My research includes searches neutrino mass using neutrinoless double-beta decay and for the direct laboratory detection of dark matter. Specifically, this has entailed work on the MAJORANA neutrinoless double-beta decay experiment, and the CLEAN/DEAP dark matter search.
MAJORANA is a planned experiment looking for neutrinoless double-beta decay in 76
Ge. I worked on MAJORANA for my doctoral thesis, and have continued to do so as a postdoc and now as a grown up staff scientist. For my doctoral work, I focused on understanding and reducing systematic uncertainties, particularly those involving pulse shape analysis. MAJORANA is gearing up to build a demonstration experiment to show that we can reach the background goals necessary to reach the physically interesting half-lives for this reaction.
Currently, I am focusing on understanding the capabilities of the point-contact germanium detectors to be deployed in the demonstrator, as well as how best to do so. I am also involved in several of the R&D test stands around the collaboration used to investigate different backgrounds and detector designs.
CLEAN/DEAP is a direct dark matter search using liquid argon and liquid neon as a detection medium. We will use digital pulse shape analysis to distinguish between different types of backgrounds for the experiment. CLEAN/DEAP is currently building a pair of demonstration experiments. MiniCLEAN 360 will have an active mass of around 100 kg, and be capable of using both liquid argon and liquid neon. DEAP/CLEAN 3600 will have a mass of 1000 kg, but will only use liquid argon.

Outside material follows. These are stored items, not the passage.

-- pv_equiv track=rewrite | github.com/iMeisa/CodeWars | eliminationTournament/tourney.py | tourney
-- ===== SOURCE A (Python) =====
-- def tourney(inp):
--     plays = [inp[:]]
--     while len(inp) > 1:
--         next_round = []
--         if len(inp) % 2 != 0:
--             next_round.append(inp[-1])
--             inp.pop(-1)
--
--         while len(inp) > 1:
--             next_round.append(max(inp[0], inp[1]))
--             inp.pop(0)
--             inp.pop(0)
--
--         plays.append(next_round[:])
--         inp = next_round
--
--     return plays
-- ===== SOURCE B (Python) =====
-- def tourney(inp):
--     if len(inp) <= 1:
--         return [inp[:]]
--     nxt = ([inp[-1]] if len(inp) % 2 else []) + \
--           [max(inp[2 * i], inp[2 * i + 1]) for i in range(len(inp) // 2)]
--     return [inp[:]] + tourney(nxt)
-- ===== Notes on version B (the rewrite author's own statement) =====
-- stated objective: faster
-- what changed: A's destructive outer/inner while loops that pop(0) from the list are replaced by a direct recursion over the round reduction, each round built as a pairwise-max comprehension over range(len//2) (plus the lone odd element in front); B also leaves the caller's list unmutated while A empties it in place.
import Mathlib
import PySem

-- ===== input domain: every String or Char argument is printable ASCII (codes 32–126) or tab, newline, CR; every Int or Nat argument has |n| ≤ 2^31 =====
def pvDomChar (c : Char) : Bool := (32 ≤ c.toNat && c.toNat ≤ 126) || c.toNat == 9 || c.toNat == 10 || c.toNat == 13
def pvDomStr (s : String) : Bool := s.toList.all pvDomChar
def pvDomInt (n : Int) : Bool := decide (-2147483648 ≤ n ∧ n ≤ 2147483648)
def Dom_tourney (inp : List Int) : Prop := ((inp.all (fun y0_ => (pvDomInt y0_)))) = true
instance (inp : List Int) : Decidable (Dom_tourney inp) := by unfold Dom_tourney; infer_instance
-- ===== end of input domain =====

-- B replaces A's destructive double-while pop loop by a direct recursion on the round reduction
-- (odd leftover + pairwise-max comprehension); objective: simpler.  Equivalence is about the RETURN
-- value only: Python A empties the caller's list in place, B does not mutate it.

-- ===== PORT A =====
-- inner 'while len(inp) > 1: next_round.append(max(inp[0], inp[1])); inp.pop(0); inp.pop(0)'
def tourneyInner (inp : List Int) (next_round : List Int) : List Int :=
  match inp with
  | a :: b :: rest => tourneyInner rest (next_round ++ [max a b])
  | _ => next_round

-- used by tourneyLoop's decreasing_by
theorem tourneyInner_length (inp next_round : List Int) :
    (tourneyInner inp next_round).length = next_round.length + inp.length / 2 := by
  match inp with
  | a :: b :: rest =>
    rw [show tourneyInner (a :: b :: rest) next_round
          = tourneyInner rest (next_round ++ [max a b]) from rfl,
        tourneyInner_length rest (next_round ++ [max a b])]
    simp; omega
  | [] => simp [tourneyInner]
  | [a] => simp [tourneyInner]
termination_by inp.length

-- outer 'while len(inp) > 1' with the 'plays' accumulator
def tourneyLoop (inp : List Int) (plays : List (List Int)) : List (List Int) :=
  if inp.length > 1 then
    let p : List Int × List Int :=
      if inp.length % 2 ≠ 0 then ([(PySem.List.pyGet? inp (-1)).getD 0], inp.dropLast)
      else ([], inp)
    let next := tourneyInner p.2 p.1
    tourneyLoop next (plays ++ [next])
  else plays
termination_by inp.length
decreasing_by
  simp only [tourneyInner_length]
  split <;> simp <;> omega

def tourney (inp : List Int) : List (List Int) := tourneyLoop inp [inp]

-- ===== PORT B =====
def tourney_alt (inp : List Int) : List (List Int) :=
  if inp.length ≤ 1 then [inp]
  else
    let nxt :=
      (if inp.length % 2 ≠ 0 then [(PySem.List.pyGet? inp (-1)).getD 0] else []) ++
      (PySem.List.pyRange 0 (PySem.Int.floordiv (inp.length : Int) 2)).map
        (fun i => max (PySem.List.pyGetD inp (2 * i) 0) (PySem.List.pyGetD inp (2 * i + 1) 0))
    [inp] ++ tourney_alt nxt
termination_by inp.length
decreasing_by
  simp only [List.length_append, PySem.List.length_pyRange_one, List.length_map,
    PySem.Int.floordiv, Int.fdiv_eq_ediv]
  split <;> simp <;> omega

-- ===== PRECONDITION & SPEC =====
def Spec_tourney (inp : List Int) (out : List (List Int)) : Prop := out = tourney_alt inp
instance (inp : List Int) (out : List (List Int)) : Decidable (Spec_tourney inp out) := by unfold Spec_tourney; infer_instance

-- ===== CLAIM (what is proved, stated in full; the proofs are below) =====
def Claim_equal_tourney : Prop := ∀ (inp : List Int), Dom_tourney inp → Spec_tourney inp (tourney inp)

-- ===== LEMMAS AND PROOFS =====

-- pairwise maxima, dropping a lone leftover element
def pairMax : List Int → List Int
  | a :: b :: rest => max a b :: pairMax rest
  | _ => []

theorem tourneyInner_eq (inp acc : List Int) : tourneyInner inp acc = acc ++ pairMax inp := by
  match inp with
  | a :: b :: rest =>
    rw [show tourneyInner (a :: b :: rest) acc = tourneyInner rest (acc ++ [max a b]) from rfl,
        tourneyInner_eq rest (acc ++ [max a b])]
    simp [pairMax]
  | [] => simp [tourneyInner, pairMax]
  | [a] => simp [tourneyInner, pairMax]
termination_by inp.length

theorem pairMax_dropLast (l : List Int) (h : l.length % 2 = 1) :
    pairMax l.dropLast = pairMax l := by
  match l with
  | [] => simp at h
  | [a] => simp [pairMax]
  | a :: b :: rest =>
    have hr : rest.length % 2 = 1 := by simp only [List.length_cons] at h; omega
    have hne : rest ≠ [] := by intro e; rw [e] at hr; simp at hr
    have hd : (a :: b :: rest).dropLast = a :: b :: rest.dropLast := by
      cases rest with
      | nil => exact absurd rfl hne
      | cons c t => simp
    rw [hd]
    simp [pairMax, pairMax_dropLast rest hr]
termination_by l.length

-- B's comprehension over range(len(inp) // 2) computes pairMax
theorem mapRange_eq (k : Nat) (l : List Int) (hk : l.length / 2 = k) :
    (PySem.List.pyRange 0 (k : Int)).map
      (fun i => max (PySem.List.pyGetD l (2 * i) 0) (PySem.List.pyGetD l (2 * i + 1) 0))
    = pairMax l := by
  induction k generalizing l with
  | zero =>
    rw [PySem.List.pyRange_one]
    match l with
    | [] => simp [pairMax]
    | [a] => simp [pairMax]
    | a :: b :: rest => simp only [List.length_cons] at hk; omega
  | succ k ih =>
    match l with
    | [] => simp only [List.length_nil] at hk; omega
    | [a] => simp only [List.length_cons, List.length_nil] at hk; omega
    | a :: b :: rest =>
      rw [PySem.List.pyRange_one_cons (by positivity), List.map_cons]
      have h1 : PySem.List.pyRange 1 ((k : Int) + 1) =
          (PySem.List.pyRange 0 (k : Int)).map (· + 1) := by
        rw [PySem.List.pyRange_one, PySem.List.pyRange_one, List.map_map]
        have he : ((k : Int) + 1 - 1).toNat = ((k : Int) - 0).toNat := by omega
        rw [he]
        exact List.map_congr_left (fun j _ => by simp [add_comm])
      push_cast
      rw [h1, List.map_map]
      have h2 : ∀ i ∈ PySem.List.pyRange 0 (k : Int),
          ((fun i => max (PySem.List.pyGetD (a :: b :: rest) (2 * i) 0)
              (PySem.List.pyGetD (a :: b :: rest) (2 * i + 1) 0)) ∘ (· + 1)) i
          = max (PySem.List.pyGetD rest (2 * i) 0) (PySem.List.pyGetD rest (2 * i + 1) 0) := by
        intro i hi
        have h0 : 0 ≤ i := (PySem.List.mem_pyRange_one.mp hi).1
        obtain ⟨n, rfl⟩ := Int.eq_ofNat_of_zero_le h0
        have e1 : 2 * ((n : Int) + 1) = ((2 * n + 2 : Nat) : Int) := by push_cast; ring
        have e2 : 2 * ((n : Int) + 1) + 1 = ((2 * n + 3 : Nat) : Int) := by push_cast; ring
        have e3 : 2 * (n : Int) = ((2 * n : Nat) : Int) := by push_cast; ring
        have e4 : 2 * (n : Int) + 1 = ((2 * n + 1 : Nat) : Int) := by push_cast; ring
        simp only [Function.comp_apply]
        rw [e2, e1, e4, e3]
        simp only [PySem.List.pyGetD_natCast]
        simp [List.getD]
      rw [List.map_congr_left h2, ih rest (by simp only [List.length_cons] at hk; omega)]
      have hA : PySem.List.pyGetD (a :: b :: rest) 0 0 = a := by
        rw [show (0 : Int) = ((0 : Nat) : Int) by norm_num, PySem.List.pyGetD_natCast]; rfl
      have hB : PySem.List.pyGetD (a :: b :: rest) 1 0 = b := by
        rw [show (1 : Int) = ((1 : Nat) : Int) by norm_num, PySem.List.pyGetD_natCast]; rfl
      rw [hA, hB]
      rfl

-- tourney_alt always begins with its argument
theorem tourney_alt_head (l : List Int) : tourney_alt l = l :: (tourney_alt l).tail := by
  rw [tourney_alt]
  split <;> simp

-- A's round step equals B's round step (length > 1)
theorem next_eq (l : List Int) (_h : 1 < l.length) :
    tourneyInner (if l.length % 2 ≠ 0 then ([(PySem.List.pyGet? l (-1)).getD 0], l.dropLast)
        else (([] : List Int), l)).2
      (if l.length % 2 ≠ 0 then ([(PySem.List.pyGet? l (-1)).getD 0], l.dropLast)
        else (([] : List Int), l)).1
    = (if l.length % 2 ≠ 0 then [(PySem.List.pyGet? l (-1)).getD 0] else []) ++
      (PySem.List.pyRange 0 (PySem.Int.floordiv (l.length : Int) 2)).map
        (fun i => max (PySem.List.pyGetD l (2 * i) 0) (PySem.List.pyGetD l (2 * i + 1) 0)) := by
  have hfd : PySem.Int.floordiv (l.length : Int) 2 = ((l.length / 2 : Nat) : Int) := by
    simp only [PySem.Int.floordiv, Int.fdiv_eq_ediv]
    omega
  rw [hfd, mapRange_eq (l.length / 2) l rfl]
  by_cases hodd : l.length % 2 = 0
  · simp [hodd, tourneyInner_eq]
  · have h1 : l.length % 2 = 1 := by omega
    simp [hodd, tourneyInner_eq, pairMax_dropLast l h1]

theorem loop_eq (n : Nat) (l : List Int) (plays : List (List Int)) (hn : l.length ≤ n) :
    tourneyLoop l plays = plays ++ (tourney_alt l).tail := by
  induction n generalizing l plays with
  | zero =>
    rw [tourneyLoop, tourney_alt]
    simp only [show ¬ l.length > 1 by omega, if_neg, not_false_iff,
      show l.length ≤ 1 by omega, if_pos]
    simp
  | succ n ih =>
    by_cases h : 1 < l.length
    · rw [tourneyLoop]
      simp only [gt_iff_lt, h, if_pos]
      rw [next_eq l h]
      set nxt := (if l.length % 2 ≠ 0 then [(PySem.List.pyGet? l (-1)).getD 0] else []) ++
        (PySem.List.pyRange 0 (PySem.Int.floordiv (l.length : Int) 2)).map
          (fun i => max (PySem.List.pyGetD l (2 * i) 0) (PySem.List.pyGetD l (2 * i + 1) 0)) with hnxt
      have hlen : nxt.length ≤ n := by
        rw [hnxt]
        simp only [List.length_append, PySem.List.length_pyRange_one, List.length_map,
          PySem.Int.floordiv, Int.fdiv_eq_ediv]
        split <;> simp <;> omega
      rw [ih nxt (plays ++ [nxt]) hlen]
      conv_rhs => rw [tourney_alt]
      simp only [show ¬ l.length ≤ 1 by omega, if_neg, not_false_iff]
      rw [← hnxt]
      conv_rhs => rw [tourney_alt_head nxt]
      simp
    · rw [tourneyLoop, tourney_alt]
      simp only [show ¬ l.length > 1 by omega, if_neg, not_false_iff,
        show l.length ≤ 1 by omega, if_pos]
      simp

-- ===== VERDICT (by name: the statement is the Claim_ definition above) =====
theorem tourney_spec : Claim_equal_tourney := by
  intro inp _
  unfold Spec_tourney tourney
  rw [loop_eq inp.length inp [inp] le_rfl]
  conv_rhs => rw [tourney_alt_head inp]
  simp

My involvement in this experiment has revolved around testing and characterizing photomultiplier tubes (PMT) at cryogenic temperatures, and understanding the fluorescence efficiency of wavelength-shifting films used in the experiment. These films shift the VUV scintillation light from liquid argon and neon to visible light capable of being observed by the PMTs. I am also working on some phenomenological work on interpreting any future detections of dark matter.